Each subprocessor is bound by a written contract imposing data-protection obligations no less protective than those in this addendum. FluxBilling remains liable for the acts and omissions of its subprocessors as for its own.

Personal data is primarily processed within the European Economic Area. Where transfers outside the EEA are necessary (e.g., a Customer-selected payment processor), FluxBilling relies on Standard Contractual Clauses adopted by the European Commission, supplementary measures where applicable, and recipients located in jurisdictions covered by an adequacy decision.

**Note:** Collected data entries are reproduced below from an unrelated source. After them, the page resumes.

-- pv_equiv track=rewrite | github.com/GenisGenerik/Belajar-Python- | perpustakaan_sederhana_GUI/Data/edit_data.py | update_id
-- ===== SOURCE A (Python) =====
-- def update_id (isi:list[str]) ->list[str] :
--
--     count = 1
--     hasil:list[str] = []
--     for i in isi :
--         split = i.split(",")
--         split[0] = str(count)
--         count+=1
--         hasil.append(gabung(split))
--
--
--     return hasil
--
-- def gabung(split:list[str])->str :
--     data_baru:str =""
--     for i in split :
--         data_baru += i + ","
--     return data_baru[:-1]
-- ===== SOURCE B (Python) =====
-- def update_id(isi: list[str]) -> list[str]:
--     def renumber(n: int, line: str) -> str:
--         head, sep, rest = line.partition(',')
--         return str(n) + sep + rest
--     return [renumber(n, line) for n, line in enumerate(isi, 1)]
-- ===== Notes on version B (the rewrite author's own statement) =====
-- stated objective: idiomatic
-- what changed: Replaced the split-into-fields / overwrite field 0 / manual rejoin-with-trailing-comma-then-strip pipeline by a single comprehension over enumerate(isi, 1) that uses line.partition(',') and keeps only the counter, never building a field list.
import Mathlib
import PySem

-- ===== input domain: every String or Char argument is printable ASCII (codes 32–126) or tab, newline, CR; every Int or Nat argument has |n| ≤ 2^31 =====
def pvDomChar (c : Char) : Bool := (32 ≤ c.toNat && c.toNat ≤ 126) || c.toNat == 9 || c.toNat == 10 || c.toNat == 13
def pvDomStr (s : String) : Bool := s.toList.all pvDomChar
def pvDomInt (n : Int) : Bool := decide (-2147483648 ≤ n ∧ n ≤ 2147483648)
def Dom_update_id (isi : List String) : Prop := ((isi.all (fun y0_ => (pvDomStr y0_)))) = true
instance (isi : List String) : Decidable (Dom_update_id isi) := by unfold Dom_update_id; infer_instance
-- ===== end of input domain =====

-- B renumbers each line via partition(',') in one comprehension, dropping the split/rejoin helper (idiomatic; return value only).

-- ===== PORT A =====
-- gabung: data_baru += i + "," over the fields, then data_baru[:-1]
def gabung (split : List (List Char)) : List Char :=
  PySem.List.slice (split.foldl (fun data_baru i => data_baru ++ i ++ [',']) []) none (some (-1))

def update_id (isi : List String) : List String :=
  (isi.foldl (fun (st : Int × List String) i =>
      let split := PySem.Chars.splitOn i.toList [',']
      let split := split.set 0 (PySem.Int.toChars st.1)   -- split[0] = str(count)
      (st.1 + 1, st.2 ++ [String.ofList (gabung split)]))
    (1, [])).2

-- ===== PORT B =====
-- line.partition(',') — hand port (PySem has no partition), exact: (before, sep, after) at the FIRST ','
def pyPartitionComma (cs : List Char) : List Char × List Char × List Char :=
  match cs with
  | [] => ([], [], [])
  | c :: rest =>
    if c = ',' then ([], [','], rest)
    else
      let (h, s, r) := pyPartitionComma rest
      (c :: h, s, r)

def renumber (n : Int) (line : String) : String :=
  let (_, sep, rest) := pyPartitionComma line.toList
  String.ofList (PySem.Int.toChars n ++ sep ++ rest)

def update_id_alt (isi : List String) : List String :=
  (PySem.List.enumerate isi 1).map (fun p => renumber p.1 p.2)

-- ===== PRECONDITION & SPEC =====
def Spec_update_id (isi : List String) (out : List String) : Prop := out = update_id_alt isi
instance (isi : List String) (out : List String) : Decidable (Spec_update_id isi out) := by unfold Spec_update_id; infer_instance

-- ===== CLAIM (what is proved, stated in full; the proofs are below) =====
def Claim_equal_update_id : Prop := ∀ (isi : List String), Dom_update_id isi → Spec_update_id isi (update_id isi)

-- ===== LEMMAS AND PROOFS =====

-- structural model of splitOn with a one-char separator ','
def mySplit (pre : List Char) (cs : List Char) : List (List Char) :=
  match cs with
  | [] => [pre]
  | c :: rest => if c = ',' then pre :: mySplit [] rest else mySplit (pre ++ [c]) rest

lemma go_comma (fuel : Nat) : ∀ (l cur : List Char) (acc : List (List Char)),
    l.length < fuel →
    PySem.Chars.splitOn.go [','] fuel l cur acc = acc.reverse ++ mySplit cur.reverse l := by
  induction fuel with
  | zero => intro l cur acc h; omega
  | succ fuel ih =>
    intro l cur acc h
    cases l with
    | nil => simp [PySem.Chars.splitOn.go, mySplit]
    | cons c rest =>
      by_cases hc : c = ','
      · subst hc
        simp only [PySem.Chars.splitOn.go, List.isPrefixOf, mySplit]
        simp [ih rest [] (cur.reverse :: acc) (by simp at h ⊢; omega)]
      · simp only [PySem.Chars.splitOn.go, mySplit]
        have hpre : List.isPrefixOf [','] (c :: rest) = false := by
          simp [List.isPrefixOf]; exact fun h => hc h.symm
        rw [hpre]
        simp only [if_neg hc, Bool.false_eq_true, if_false]
        rw [ih rest (c :: cur) acc (by simp at h ⊢; omega)]
        simp

lemma splitOn_comma (cs : List Char) :
    PySem.Chars.splitOn cs [','] = mySplit [] cs := by
  have := go_comma (cs.length + 1) cs [] [] (by omega)
  simpa [PySem.Chars.splitOn] using this

-- interleaving of the tail fields with leading commas
def interTail : List (List Char) → List Char
  | [] => []
  | x :: xs => ',' :: (x ++ interTail xs)

lemma foldl_flat (t : List (List Char)) : ∀ (a0 : List Char),
    t.foldl (fun data_baru i => data_baru ++ i ++ [',']) a0
      = a0 ++ (t.map (· ++ [','])).flatten := by
  induction t with
  | nil => intro a0; simp
  | cons x xs ih => intro a0; simp only [List.foldl_cons, List.map_cons, List.flatten_cons]; rw [ih]; simp

lemma comma_flat (t : List (List Char)) :
    [','] ++ (t.map (· ++ [','])).flatten = interTail t ++ [','] := by
  induction t with
  | nil => simp [interTail]
  | cons x xs ih =>
    simp only [List.singleton_append] at ih
    simp only [List.map_cons, List.flatten_cons, interTail,
      List.cons_append, List.append_assoc, List.nil_append]
    rw [ih]

lemma interTail_flat (cs : List Char) : ∀ pre,
    interTail (mySplit pre cs) = ',' :: (pre ++ cs) := by
  induction cs with
  | nil => intro pre; simp [mySplit, interTail]
  | cons c rest ih =>
    intro pre
    by_cases hc : c = ','
    · subst hc; simp [mySplit, interTail, ih]
    · simp [mySplit, hc, ih, List.append_assoc]

lemma gabung_cons (g : List Char) (t : List (List Char)) :
    gabung (g :: t) = g ++ interTail t := by
  unfold gabung
  rw [PySem.List.slice_to_neg_one]
  rw [foldl_flat]
  simp only [List.nil_append, List.map_cons, List.flatten_cons, List.append_assoc]
  rw [comma_flat, ← List.append_assoc]
  exact List.dropLast_concat

lemma mySplit_ne_nil (pre cs : List Char) : mySplit pre cs ≠ [] := by
  induction cs generalizing pre with
  | nil => simp [mySplit]
  | cons c rest ih =>
    by_cases hc : c = ',' <;> simp [mySplit, hc, ih]

lemma interTail_mySplit (cs : List Char) : ∀ pre,
    interTail (mySplit pre cs).tail = cs.dropWhile (· ≠ ',') := by
  induction cs with
  | nil => intro pre; simp [mySplit, interTail]
  | cons c rest ih =>
    intro pre
    by_cases hc : c = ','
    · subst hc
      simp [mySplit, List.dropWhile, interTail_flat]
    · simp [mySplit, hc, List.dropWhile, ih]

lemma partition_suffix (cs : List Char) :
    (pyPartitionComma cs).2.1 ++ (pyPartitionComma cs).2.2 = cs.dropWhile (· ≠ ',') := by
  induction cs with
  | nil => simp [pyPartitionComma]
  | cons c rest ih =>
    by_cases hc : c = ','
    · subst hc; simp [pyPartitionComma, List.dropWhile]
    · simp [pyPartitionComma, hc, List.dropWhile, ih]

lemma per_line (n : Int) (s : String) :
    String.ofList (gabung ((PySem.Chars.splitOn s.toList [',']).set 0 (PySem.Int.toChars n)))
      = renumber n s := by
  rw [splitOn_comma]
  obtain ⟨h, t, ht⟩ : ∃ h t, mySplit [] s.toList = h :: t := by
    cases hm : mySplit [] s.toList with
    | nil => exact absurd hm (mySplit_ne_nil _ _)
    | cons a b => exact ⟨a, b, rfl⟩
  rw [ht]
  simp only [List.set]
  rw [gabung_cons]
  have htail : interTail t = s.toList.dropWhile (· ≠ ',') := by
    have := interTail_mySplit s.toList []
    rw [ht] at this; exact this
  unfold renumber
  rw [htail, ← partition_suffix s.toList]
  rcases hp : pyPartitionComma s.toList with ⟨a, b, r⟩
  simp

lemma loop_eq (isi : List String) : ∀ (c : Int) (acc : List String),
    (isi.foldl (fun (st : Int × List String) i =>
        let split := PySem.Chars.splitOn i.toList [',']
        let split := split.set 0 (PySem.Int.toChars st.1)
        (st.1 + 1, st.2 ++ [String.ofList (gabung split)]))
      (c, acc)).2
    = acc ++ (PySem.List.enumerate isi c).map (fun p => renumber p.1 p.2) := by
  induction isi with
  | nil => intro c acc; simp [PySem.List.enumerate_nil]
  | cons x xs ih =>
    intro c acc
    rw [PySem.List.enumerate_cons]
    simp only [List.foldl_cons, List.map_cons]
    rw [ih (c + 1)]
    simp [per_line]

-- ===== VERDICT (by name: the statement is the Claim_ definition above) =====
theorem update_id_spec : Claim_equal_update_id := by
  intro isi _
  unfold Spec_update_id update_id update_id_alt
  rw [loop_eq isi 1 []]
  simp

When a data subject contacts the Customer to exercise rights under articles 15–22 GDPR, the Customer responds as the controller. FluxBilling will, taking the nature of processing into account, provide reasonable assistance through technical and organizational measures — including data export, search, correction, and deletion tooling within the platform.

When a data subject contacts FluxBilling directly regarding data processed on a Customer’s behalf, FluxBilling will refer the subject to the Customer without undue delay and without acting on the request itself, except where required by law.

FluxBilling will notify the Customer without undue delay after becoming aware of a personal data breach affecting Customer data, and in any event within 72 hours where feasible. Notification will include the nature of the breach, categories and approximate number of data subjects affected, likely consequences, and the measures taken or proposed to address it.

The Customer remains responsible for any onward notification to the supervisory authority and to affected data subjects under articles 33–34 GDPR.

On termination or expiry of the subscription, the Customer may, within 30 days, export Customer data in a structured, commonly used, machine-readable format. After this window, FluxBilling will delete or anonymize Customer data, subject to retention obligations imposed by applicable law (e.g., financial records). Backups are purged on the rolling schedule shown in the right-rail summary.

The Customer may, no more than once per twelve-month period and at reasonable notice, request information necessary to demonstrate compliance with this addendum. FluxBilling will respond by providing copies of relevant policies, security documentation, and summaries of independent assessments where available.